I am requested to write an account of the part borne by the Fifteenth Regiment of Virginia Infantry, Semmes's Brigade, McLaws's Division, in the battle of Sharpsburg, September 17, 1862.

Contrary to the custom of the best writers and the approved canons of polite literature, or any reliable narrative of a historical nature, I wish to submit in advance, or as prefatory to my sketch, a general reflection, also a sort of recapitulation, to wit:

Heine says: ‘We do not take possession of our ideas, but are possessed by them. They master us and force us into the arena, where like gladiators, we must fight for them.’ And it will not matter to the thoughtless spectator if the emperor turns his royal thumb down or up, we may either live or perish, grandly or ignobly, amid the most ennobling ideas that dominate our race.

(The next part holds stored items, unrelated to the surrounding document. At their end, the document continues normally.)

-- ---------- effect of A's inner u-loop ----------
theorem pv_inner (A : List (List Int)) (nn K w : Nat) (hK : K < 2 ^ nn) :
    ∀ (us : List Nat) (T : List (List Int)), shapeT nn T → us.Nodup → (∀ u ∈ us, u < nn) →
      shapeT nn (us.foldl (aInner A K w) T) ∧
      (∀ j, get2 (us.foldl (aInner A K w) T) K j = get2 T K j) ∧
      (∀ mask v, mask < 2 ^ nn → v < nn →
        get2 (us.foldl (aInner A K w) T) mask v =
          get2 T mask v + (if v ∈ us ∧ K.testBit v = false ∧ get2 A w v ≠ 0 ∧ mask = K ||| 1 <<< v
                           then get2 T K w else 0)) := by
  intro us
  induction us with
  | nil =>
    intro T hsh _ _
    refine ⟨hsh, fun j => rfl, fun mask v _ _ => ?_⟩
    simp
  | cons u us' ih =>
    intro T hsh hnd hlt
    have hu : u < nn := hlt u (by simp)
    have hnd' : us'.Nodup := (List.nodup_cons.mp hnd).2
    have hnus' : u ∉ us' := (List.nodup_cons.mp hnd).1
    have hlt' : ∀ x ∈ us', x < nn := fun x hx => hlt x (by simp [hx])
    by_cases hb : K.testBit u = true
    · -- vertex u already in mask: no write
      have hT1 : aInner A K w T u = T := by
        unfold aInner
        rw [if_pos hb]
      rw [List.foldl_cons, hT1]
      obtain ⟨s1, s2, s3⟩ := ih T hsh hnd' hlt'
      refine ⟨s1, s2, fun mask v hm hv => ?_⟩
      rw [s3 mask v hm hv]
      congr 1
      apply if_congr _ rfl rfl
      constructor
      · rintro ⟨h1, h2, h3, h4⟩
        refine ⟨by simp [h1], h2, h3, h4⟩
      · rintro ⟨h1, h2, h3, h4⟩
        rcases List.mem_cons.mp h1 with he | he
        · subst he; rw [hb] at h2; exact absurd h2 (by simp)
        · exact ⟨he, h2, h3, h4⟩
    · have hbf : K.testBit u = false := by simpa using hb
      by_cases he : get2 A w u ≠ 0
      · -- write: dp[K|1<<u][u] += dp[K][w]
        set tgt := K ||| 1 <<< u with htgt
        have htlt : tgt < 2 ^ nn := pv_or_lt_pow K u nn hK hu
        have htne : tgt ≠ K := pv_or_ne K u hbf
        have hT1 : aInner A K w T u = set2 T tgt u (get2 T tgt u + get2 T K w) := by
          unfold aInner
          rw [if_neg (by simp [hbf]), if_pos he]
        set T1 := set2 T tgt u (get2 T tgt u + get2 T K w) with hT1d
        have hsh1 : shapeT nn T1 := pv_shape_set2 nn T hsh tgt u _
        have hrowK : ∀ j, get2 T1 K j = get2 T K j := fun j =>
          pv_get2_set2_ne T tgt u K j _ (Or.inl htne)
        have hcell : ∀ mask v, mask < 2 ^ nn → v < nn →
            get2 T1 mask v = get2 T mask v +
              (if v = u ∧ mask = tgt then get2 T K w else 0) := by
          intro mask v hm hv
          by_cases hc : v = u ∧ mask = tgt
          · obtain ⟨hc1, hc2⟩ := hc
            subst hc1; subst hc2
            rw [pv_get2_set2_self T tgt v _ (by rw [hsh.1]; exact htlt)
                (by rw [pv_row_len nn T hsh tgt htlt]; exact hv)]
            simp
          · rw [pv_get2_set2_ne T tgt u mask v _ ?_, if_neg hc]
            · simp
            · by_cases h1 : v = u
              · subst h1
                left
                intro hteq
                exact hc ⟨rfl, hteq.symm⟩
              · right; exact fun hx => h1 hx.symm
        rw [List.foldl_cons, hT1]
        obtain ⟨s1, s2, s3⟩ := ih T1 hsh1 hnd' hlt'
        refine ⟨s1, fun j => (s2 j).trans (hrowK j), fun mask v hm hv => ?_⟩
        rw [s3 mask v hm hv, hcell mask v hm hv, hrowK w]
        by_cases h1 : v = u
        · have e2 : (if v ∈ us' ∧ K.testBit v = false ∧ get2 A w v ≠ 0 ∧ mask = K ||| 1 <<< v
              then get2 T K w else 0) = 0 := by
            rw [if_neg]
            rintro ⟨hx, _⟩
            exact hnus' (h1 ▸ hx)
          rw [e2]
          by_cases h3 : mask = tgt
          · rw [if_pos ⟨h1, h3⟩, if_pos ⟨by simp [h1], by rw [h1]; exact hbf,
              by rw [h1]; exact he, by rw [h1]; exact h3⟩]
            ring
          · rw [if_neg (by rintro ⟨_, hx⟩; exact h3 hx),
              if_neg (by rintro ⟨_, _, _, hx⟩; rw [h1] at hx; exact h3 hx)]
            ring
        · rw [if_neg (by rintro ⟨hx, _⟩; exact h1 hx)]
          have hmem : (v ∈ us' ∧ K.testBit v = false ∧ get2 A w v ≠ 0 ∧ mask = K ||| 1 <<< v)
              ↔ (v ∈ u :: us' ∧ K.testBit v = false ∧ get2 A w v ≠ 0 ∧ mask = K ||| 1 <<< v) := by
            constructor
            · rintro ⟨hx, h2, h3, h4⟩
              exact ⟨by simp [hx], h2, h3, h4⟩
            · rintro ⟨hx, h2, h3, h4⟩
              rcases List.mem_cons.mp hx with h5 | h5
              · exact absurd h5 h1
              · exact ⟨h5, h2, h3, h4⟩
          rw [if_congr hmem rfl rfl]
          ring
      · -- no edge: no write
        have hT1 : aInner A K w T u = T := by
          unfold aInner
          rw [if_neg (by simp [hbf]), if_neg he]
        rw [List.foldl_cons, hT1]
        obtain ⟨s1, s2, s3⟩ := ih T hsh hnd' hlt'
        refine ⟨s1, s2, fun mask v hm hv => ?_⟩
        rw [s3 mask v hm hv]
        congr 1
        apply if_congr _ rfl rfl
        constructor
        · rintro ⟨h1, h2, h3, h4⟩
          exact ⟨by simp [h1], h2, h3, h4⟩
        · rintro ⟨h1, h2, h3, h4⟩
          rcases List.mem_cons.mp h1 with h5 | h5
          · subst h5; exact absurd h3 he
          · exact ⟨h5, h2, h3, h4⟩
-- pv_equiv track=rewrite | github.com/wherby/code | hard/bruteforce/q1655.1.py | canDistribute
-- ===== SOURCE A (Python) =====
-- from functools import lru_cache
-- from collections import Counter
--
-- def canDistribute(nums, quantity):
--     m = len(quantity)
--     quantity.sort()
--
--     @lru_cache
--     def dp(con,i):
--         if i ==-1:
--             return True
--
--         if quantity[i] > con[0]:
--             return False
--
--         for j in range(len(con)):
--             if con[j] >= quantity[i]:
--                 new_con = list(con)
--                 new_con[j] -= quantity[i]
--                 new_con.sort(reverse=True)
--
--                 if dp(tuple(new_con),i-1):
--                     return True
--             else:
--                 break
--         return False
--     return dp(tuple(t for _, t in Counter(nums).most_common(m)),m-1)
-- ===== SOURCE B (Python) =====
-- from collections import Counter
--
--
-- def canDistribute(nums, quantity):
--     # Supplies: the counts of the min(len(quantity), #distinct) most frequent
--     # values, largest first.  Open orders: the positive quantities, largest
--     # first (a nonpositive order needs nothing from the stock).
--     counts = sorted(Counter(nums).values(), reverse=True)[:len(quantity)]
--     needs = sorted((q for q in quantity if q > 0), reverse=True)
--
--     def collect(st, room, kept, out):
--         # Add to `out` every remainder of `st` after removing from it a
--         # sub-multiset whose sum is at most `room`.
--         if not st:
--             out.add(tuple(kept))
--             return
--         x = st[0]
--         if x <= room:
--             collect(st[1:], room - x, kept, out)      # serve one copy of x
--         k = 1
--         while k < len(st) and st[k] == x:
--             k += 1
--         collect(st[k:], room, kept + st[:k], out)     # serve no copy of x
--
--     # Frontier DP over the supplies: the set of order-multisets that can be
--     # left open after the supplies handled so far.
--     states = {tuple(needs)}
--     for c in counts:
--         new = set()
--         for st in states:
--             if st and st[0] > c:
--                 continue  # largest open order exceeds every remaining supply
--             collect(list(st), c, [], new)
--         states = new
--     return () in states
-- ===== Notes on version B (the rewrite author's own statement) =====
-- stated objective: alternative
-- what changed: Replaces A's memoized top-down search that assigns customers one at a time to a re-sorted tuple of remaining counts with an iterative frontier DP over the supply counts: for each count it computes the set of order-multisets that can remain open (enumerating sub-multisets by value groups, deduplicating states in a set, and dropping states whose largest order exceeds every remaining count), succeeding iff the empty multiset is reachable; nonpositive orders are served for free.
import Mathlib
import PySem

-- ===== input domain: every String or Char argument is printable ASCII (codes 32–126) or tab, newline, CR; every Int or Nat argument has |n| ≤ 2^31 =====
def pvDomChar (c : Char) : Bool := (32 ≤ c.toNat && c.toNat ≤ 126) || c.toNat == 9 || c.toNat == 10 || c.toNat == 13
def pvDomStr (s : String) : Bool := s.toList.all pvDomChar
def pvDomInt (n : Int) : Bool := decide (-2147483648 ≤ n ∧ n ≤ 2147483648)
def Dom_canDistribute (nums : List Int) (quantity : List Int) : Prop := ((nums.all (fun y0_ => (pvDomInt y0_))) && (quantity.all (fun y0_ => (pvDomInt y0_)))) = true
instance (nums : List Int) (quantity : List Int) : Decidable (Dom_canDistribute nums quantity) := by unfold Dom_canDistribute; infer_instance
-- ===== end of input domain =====

-- B replaces A's memoized top-down assignment search with an iterative frontier DP over the
-- supply counts (objective: alternative; A additionally sorts `quantity` in place — the
-- equivalence proved here is about the return value only).

-- ===== PORT A =====
-- A's dp(con, i) recurses on i down to -1; here the fuel n stands for i + 1 (n = 0 is i = -1),
-- so dp(con, m-1) is dpA q m con.  lru_cache is pure memoization and does not change the value.
mutual
def dpA (q : List Int) (n : Nat) (con : List Int) : Bool :=
  match n with
  | 0 => true
  | Nat.succ n' =>
    -- if quantity[i] > con[0]: return False
    if PySem.List.pyGetD con 0 0 < PySem.List.pyGetD q (n' : Int) 0 then false
    else loopA q n' con 0
termination_by (n, 0, 0)

-- the `for j in range(len(con))` loop with its break
def loopA (q : List Int) (n' : Nat) (con : List Int) (j : Nat) : Bool :=
  if _h : j < con.length then
    if PySem.List.pyGetD q (n' : Int) 0 ≤ PySem.List.pyGetD con (j : Int) 0 then
      (if dpA q n' (PySem.List.sorted
            (con.set j (PySem.List.pyGetD con (j : Int) 0 - PySem.List.pyGetD q (n' : Int) 0))
            (fun x => x) true) = true
       then true
       else loopA q n' con (j + 1))
    else false   -- break
  else false
termination_by (n', 1, con.length - j)
end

From 1861-65, four memorial years, we fought it out on a line of ideas that took possession of our minds and hearts. In God's providence it may so happen that failure in a great and good cause may be crowned with untold blessings. If this be the philosophy of the situation, we must line up like men and join in the great rush and mighty tide of stupendous events.

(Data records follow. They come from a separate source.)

-- pv_equiv track=rewrite | github.com/JustinBenjamin1983/Alchemy | server/opinion/api-2/DDEntityConfirmation/__init__.py | _group_by_relationship
-- ===== SOURCE A (Python) =====
-- from typing import List, Dict, Any, Optional
--
-- def _group_by_relationship(entities: List[Dict]) -> Dict[str, List[Dict]]:
--     """Group entities by relationship type for easier review."""
--     grouped = {
--         "target": [],
--         "parent": [],
--         "subsidiary": [],
--         "counterparty": [],
--         "related_party": [],
--         "unknown": [],
--         "other": []
--     }
--
--     for entity in entities:
--         rel = entity.get("relationship_to_target", "unknown").lower()
--         if rel in grouped:
--             grouped[rel].append(entity)
--         else:
--             grouped["other"].append(entity)
--
--     # Remove empty groups
--     return {k: v for k, v in grouped.items() if v}
-- ===== SOURCE B (Python) =====
-- def _group_by_relationship(entities):
--     """Group entities by relationship type: one filtered pass per canonical bucket."""
--     canonical = ["target", "parent", "subsidiary", "counterparty", "related_party", "unknown"]
--     canonical_set = set(canonical)
--
--     def rel(e):
--         return e.get("relationship_to_target", "unknown").lower()
--
--     buckets = [(name, [e for e in entities if rel(e) == name]) for name in canonical]
--     buckets.append(("other", [e for e in entities if rel(e) not in canonical_set]))
--     return {k: v for k, v in buckets if v}
-- ===== Notes on version B (the rewrite author's own statement) =====
-- stated objective: alternative
-- what changed: Replaces the single-pass dict-dispatch loop (lookup-and-append per entity into a pre-built 7-key dict) by a per-bucket construction: for each canonical relationship name a filtered scan of the entity list, plus one scan for 'other', assembled in canonical order and pruned of empty buckets.
import Mathlib
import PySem

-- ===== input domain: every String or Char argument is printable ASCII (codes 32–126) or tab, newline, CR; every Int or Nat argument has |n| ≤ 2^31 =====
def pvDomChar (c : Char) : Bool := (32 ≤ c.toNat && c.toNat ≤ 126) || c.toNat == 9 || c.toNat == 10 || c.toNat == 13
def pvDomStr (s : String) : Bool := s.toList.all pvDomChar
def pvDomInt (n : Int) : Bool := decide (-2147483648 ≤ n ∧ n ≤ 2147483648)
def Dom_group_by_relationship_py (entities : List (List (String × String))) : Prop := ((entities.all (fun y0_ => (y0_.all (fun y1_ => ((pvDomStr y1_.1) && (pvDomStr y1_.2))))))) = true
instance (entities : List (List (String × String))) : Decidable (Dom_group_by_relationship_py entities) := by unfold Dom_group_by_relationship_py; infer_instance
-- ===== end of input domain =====

-- B builds each bucket by a filtered scan in canonical order instead of A's single dispatch loop; alternative decomposition, same results.

-- ===== PORT A =====
-- rel = entity.get("relationship_to_target", "unknown").lower()
def gbrRelA (e : List (String × String)) : String :=
  PySem.Str.lower ((PySem.Dict.mk e).getD "relationship_to_target" "unknown")

-- the initial 7-bucket dict literal
def gbrInit : PySem.Dict String (List (List (String × String))) :=
  PySem.Dict.mk [("target", []), ("parent", []), ("subsidiary", []), ("counterparty", []),
                 ("related_party", []), ("unknown", []), ("other", [])]

-- the loop body: dispatch one entity
def gbrStep (g : PySem.Dict String (List (List (String × String))))
    (e : List (String × String)) : PySem.Dict String (List (List (String × String))) :=
  let rel := gbrRelA e
  if g.contains rel then g.modify rel [] (· ++ [e]) else g.modify "other" [] (· ++ [e])

def group_by_relationship_py (entities : List (List (String × String))) : List (String × List (List (String × String))) :=
  ((entities.foldl gbrStep gbrInit).items).filter (fun kv => !kv.2.isEmpty)

-- ===== PORT B =====
def gbrCanonical : List String :=
  ["target", "parent", "subsidiary", "counterparty", "related_party", "unknown"]

def gbrRelB (e : List (String × String)) : String :=
  PySem.Str.lower ((PySem.Dict.mk e).getD "relationship_to_target" "unknown")

def group_by_relationship_py_alt (entities : List (List (String × String))) : List (String × List (List (String × String))) :=
  let buckets :=
    (gbrCanonical.map (fun name => (name, entities.filter (fun e => gbrRelB e == name))))
      ++ [("other", entities.filter (fun e => !(gbrCanonical.contains (gbrRelB e))))]
  buckets.filter (fun kv => !kv.2.isEmpty)

-- ===== PRECONDITION & SPEC =====
def Spec_group_by_relationship_py (entities : List (List (String × String))) (out : List (String × List (List (String × String)))) : Prop := out = group_by_relationship_py_alt entities
instance (entities : List (List (String × String))) (out : List (String × List (List (String × String)))) : Decidable (Spec_group_by_relationship_py entities out) := by unfold Spec_group_by_relationship_py; infer_instance

-- ===== CLAIM (what is proved, stated in full; the proofs are below) =====
def Claim_equal_group_by_relationship_py : Prop := ∀ (entities : List (List (String × String))), Dom_group_by_relationship_py entities → Spec_group_by_relationship_py entities (group_by_relationship_py entities)

-- ===== LEMMAS AND PROOFS =====

-- Invariant of A's fold: starting from a 7-bucket literal, each bucket accumulates its filter.
theorem gbr_fold_inv (es : List (List (String × String)))
    (t p s c r u o : List (List (String × String))) :
    es.foldl gbrStep (PySem.Dict.mk [("target", t), ("parent", p), ("subsidiary", s),
      ("counterparty", c), ("related_party", r), ("unknown", u), ("other", o)]) =
    PySem.Dict.mk [("target", t ++ es.filter (fun e => gbrRelB e == "target")),
      ("parent", p ++ es.filter (fun e => gbrRelB e == "parent")),
      ("subsidiary", s ++ es.filter (fun e => gbrRelB e == "subsidiary")),
      ("counterparty", c ++ es.filter (fun e => gbrRelB e == "counterparty")),
      ("related_party", r ++ es.filter (fun e => gbrRelB e == "related_party")),
      ("unknown", u ++ es.filter (fun e => gbrRelB e == "unknown")),
      ("other", o ++ es.filter (fun e => !(gbrCanonical.contains (gbrRelB e))))] := by
  induction es generalizing t p s c r u o with
  | nil => simp
  | cons e es ih =>
    have hrel : gbrRelA e = gbrRelB e := rfl
    simp only [List.foldl_cons, gbrStep, hrel]
    by_cases h1 : gbrRelB e = "target"
    · simp [PySem.Dict.contains, PySem.Dict.modify, PySem.Dict.insert, PySem.Dict.getD, PySem.Dict.get?, h1, ih, gbrCanonical]
    · by_cases h2 : gbrRelB e = "parent"
      · simp [PySem.Dict.contains, PySem.Dict.modify, PySem.Dict.insert, PySem.Dict.getD, PySem.Dict.get?, h2, ih, gbrCanonical]
      · by_cases h3 : gbrRelB e = "subsidiary"
        · simp [PySem.Dict.contains, PySem.Dict.modify, PySem.Dict.insert, PySem.Dict.getD, PySem.Dict.get?, h3, ih, gbrCanonical]
        · by_cases h4 : gbrRelB e = "counterparty"
          · simp [PySem.Dict.contains, PySem.Dict.modify, PySem.Dict.insert, PySem.Dict.getD, PySem.Dict.get?, h4, ih, gbrCanonical]
          · by_cases h5 : gbrRelB e = "related_party"
            · simp [PySem.Dict.contains, PySem.Dict.modify, PySem.Dict.insert, PySem.Dict.getD, PySem.Dict.get?, h5, ih, gbrCanonical]
            · by_cases h6 : gbrRelB e = "unknown"
              · simp [PySem.Dict.contains, PySem.Dict.modify, PySem.Dict.insert, PySem.Dict.getD, PySem.Dict.get?, h6, ih, gbrCanonical]
              · by_cases h7 : gbrRelB e = "other"
                · simp [PySem.Dict.contains, PySem.Dict.modify, PySem.Dict.insert, PySem.Dict.getD, PySem.Dict.get?, h7, ih, gbrCanonical]
                · simp [PySem.Dict.contains, PySem.Dict.modify, PySem.Dict.insert, PySem.Dict.getD, PySem.Dict.get?, h1, h2, h3, h4, h5, h6, h7,
                    Ne.symm h1, Ne.symm h2, Ne.symm h3, Ne.symm h4, Ne.symm h5, Ne.symm h6, Ne.symm h7, ih, gbrCanonical]

-- ===== VERDICT (by name: the statement is the Claim_ definition above) =====
theorem group_by_relationship_py_spec : Claim_equal_group_by_relationship_py := by
  intro entities _
  unfold Spec_group_by_relationship_py group_by_relationship_py group_by_relationship_py_alt
  rw [show gbrInit = PySem.Dict.mk [("target", []), ("parent", []), ("subsidiary", []),
    ("counterparty", []), ("related_party", []), ("unknown", []), ("other", [])] from rfl,
    gbr_fold_inv]
  simp [gbrCanonical]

It is entirely probable and surely quite possible for a man to forget many things of the past in which he took an active part; the elapse of forty years since the event took place; the absence of environments; the severing of associations, living at a distance from the scenes, are some of the things that lead up to, and contribute materially to, our forgetfulness, for of such is our human nature. Yet, after all, there will linger with us, like the sweet and pervasive odor of old-time lavender, intangible, invisible, the subtle essence of an existing, undying past, that will never entirely vanish. Along this line my thoughts were reminiscently roving Wednesday, Thursday [100] and Friday, October last, 25th, 26th and 27th, in old Petersburg, while among the old soldiers with whom I met and talked galore. It was the largest gathering of the ‘old boys’ since the war.

This reunion of old comrades, the indulgence of kindly thoughts, the hearty clasping of old hands, it all helps

To lift us unawares
Out of our meaner cares.

It is astonishing, when one takes a retrospect of events and incidents happening two-score years ago, how fragmentary they come to one's recollection, and how trifling events will ‘bob’ up when those of greater importance seem to be gone forever.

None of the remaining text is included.